__Problem statement__
Please output the data below exactly as given, starting at its first line and stopping after the line that contains "List.drop_eq_getElem_cons hk]".
Top of Extracted entries
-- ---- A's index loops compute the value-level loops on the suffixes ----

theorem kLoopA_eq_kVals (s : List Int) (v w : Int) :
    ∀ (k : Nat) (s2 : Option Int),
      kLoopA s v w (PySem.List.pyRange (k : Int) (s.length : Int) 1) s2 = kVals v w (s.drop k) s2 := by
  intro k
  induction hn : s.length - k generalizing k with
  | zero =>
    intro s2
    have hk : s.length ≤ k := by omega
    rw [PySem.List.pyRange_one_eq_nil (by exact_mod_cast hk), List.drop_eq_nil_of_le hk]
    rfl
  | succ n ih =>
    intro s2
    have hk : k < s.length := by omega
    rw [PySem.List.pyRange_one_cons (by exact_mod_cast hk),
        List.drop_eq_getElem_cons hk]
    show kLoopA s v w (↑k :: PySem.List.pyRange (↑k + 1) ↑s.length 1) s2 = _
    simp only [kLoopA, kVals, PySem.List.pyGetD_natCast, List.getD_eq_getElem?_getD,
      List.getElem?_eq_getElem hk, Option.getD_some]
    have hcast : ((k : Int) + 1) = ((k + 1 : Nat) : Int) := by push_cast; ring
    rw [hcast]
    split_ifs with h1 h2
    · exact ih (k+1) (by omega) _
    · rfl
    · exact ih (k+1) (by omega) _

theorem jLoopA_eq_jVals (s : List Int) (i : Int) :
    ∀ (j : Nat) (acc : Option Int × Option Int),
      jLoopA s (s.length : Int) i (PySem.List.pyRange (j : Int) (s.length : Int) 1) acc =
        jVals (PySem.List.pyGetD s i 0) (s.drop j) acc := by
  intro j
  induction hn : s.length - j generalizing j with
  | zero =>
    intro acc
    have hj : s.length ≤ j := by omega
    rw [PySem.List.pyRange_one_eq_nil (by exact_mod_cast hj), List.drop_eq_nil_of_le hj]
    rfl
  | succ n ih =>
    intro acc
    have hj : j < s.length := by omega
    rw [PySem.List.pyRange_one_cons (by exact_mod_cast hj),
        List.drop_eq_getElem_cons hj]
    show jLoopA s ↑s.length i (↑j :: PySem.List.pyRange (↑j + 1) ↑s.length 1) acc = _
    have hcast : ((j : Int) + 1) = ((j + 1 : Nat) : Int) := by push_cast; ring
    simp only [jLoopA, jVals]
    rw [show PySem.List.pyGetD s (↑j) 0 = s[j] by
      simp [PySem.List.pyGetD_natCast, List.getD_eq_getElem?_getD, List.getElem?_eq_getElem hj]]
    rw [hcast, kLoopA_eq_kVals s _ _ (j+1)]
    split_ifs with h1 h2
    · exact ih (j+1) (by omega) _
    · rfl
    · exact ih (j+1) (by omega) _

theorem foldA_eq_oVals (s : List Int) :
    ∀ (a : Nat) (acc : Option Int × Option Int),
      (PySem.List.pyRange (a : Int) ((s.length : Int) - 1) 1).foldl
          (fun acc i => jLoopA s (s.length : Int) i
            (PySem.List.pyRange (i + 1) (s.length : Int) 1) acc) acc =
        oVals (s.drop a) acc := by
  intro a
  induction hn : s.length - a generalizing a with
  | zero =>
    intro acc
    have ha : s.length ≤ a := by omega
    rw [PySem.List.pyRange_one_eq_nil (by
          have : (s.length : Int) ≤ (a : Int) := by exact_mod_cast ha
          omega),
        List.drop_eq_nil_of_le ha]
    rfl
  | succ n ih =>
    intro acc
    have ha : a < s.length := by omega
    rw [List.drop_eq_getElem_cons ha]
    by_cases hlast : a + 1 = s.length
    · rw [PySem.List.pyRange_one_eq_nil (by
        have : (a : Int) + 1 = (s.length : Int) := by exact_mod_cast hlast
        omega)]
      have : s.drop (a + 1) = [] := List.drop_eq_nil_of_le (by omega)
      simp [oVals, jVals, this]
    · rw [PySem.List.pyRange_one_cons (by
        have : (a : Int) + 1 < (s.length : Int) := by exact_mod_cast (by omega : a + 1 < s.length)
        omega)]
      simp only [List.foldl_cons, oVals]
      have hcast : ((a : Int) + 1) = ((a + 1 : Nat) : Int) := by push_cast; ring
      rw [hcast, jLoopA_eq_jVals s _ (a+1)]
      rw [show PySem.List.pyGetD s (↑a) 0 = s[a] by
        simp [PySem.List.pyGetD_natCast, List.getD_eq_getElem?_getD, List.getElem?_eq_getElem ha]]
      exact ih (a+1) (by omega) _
Bottom of Extracted entries
__The answer__
-- ---- A's index loops compute the value-level loops on the suffixes ----

theorem kLoopA_eq_kVals (s : List Int) (v w : Int) :
    ∀ (k : Nat) (s2 : Option Int),
      kLoopA s v w (PySem.List.pyRange (k : Int) (s.length : Int) 1) s2 = kVals v w (s.drop k) s2 := by
  intro k
  induction hn : s.length - k generalizing k with
  | zero =>
    intro s2
    have hk : s.length ≤ k := by omega
    rw [PySem.List.pyRange_one_eq_nil (by exact_mod_cast hk), List.drop_eq_nil_of_le hk]
    rfl
  | succ n ih =>
    intro s2
    have hk : k < s.length := by omega
    rw [PySem.List.pyRange_one_cons (by exact_mod_cast hk),
        List.drop_eq_getElem_cons hk]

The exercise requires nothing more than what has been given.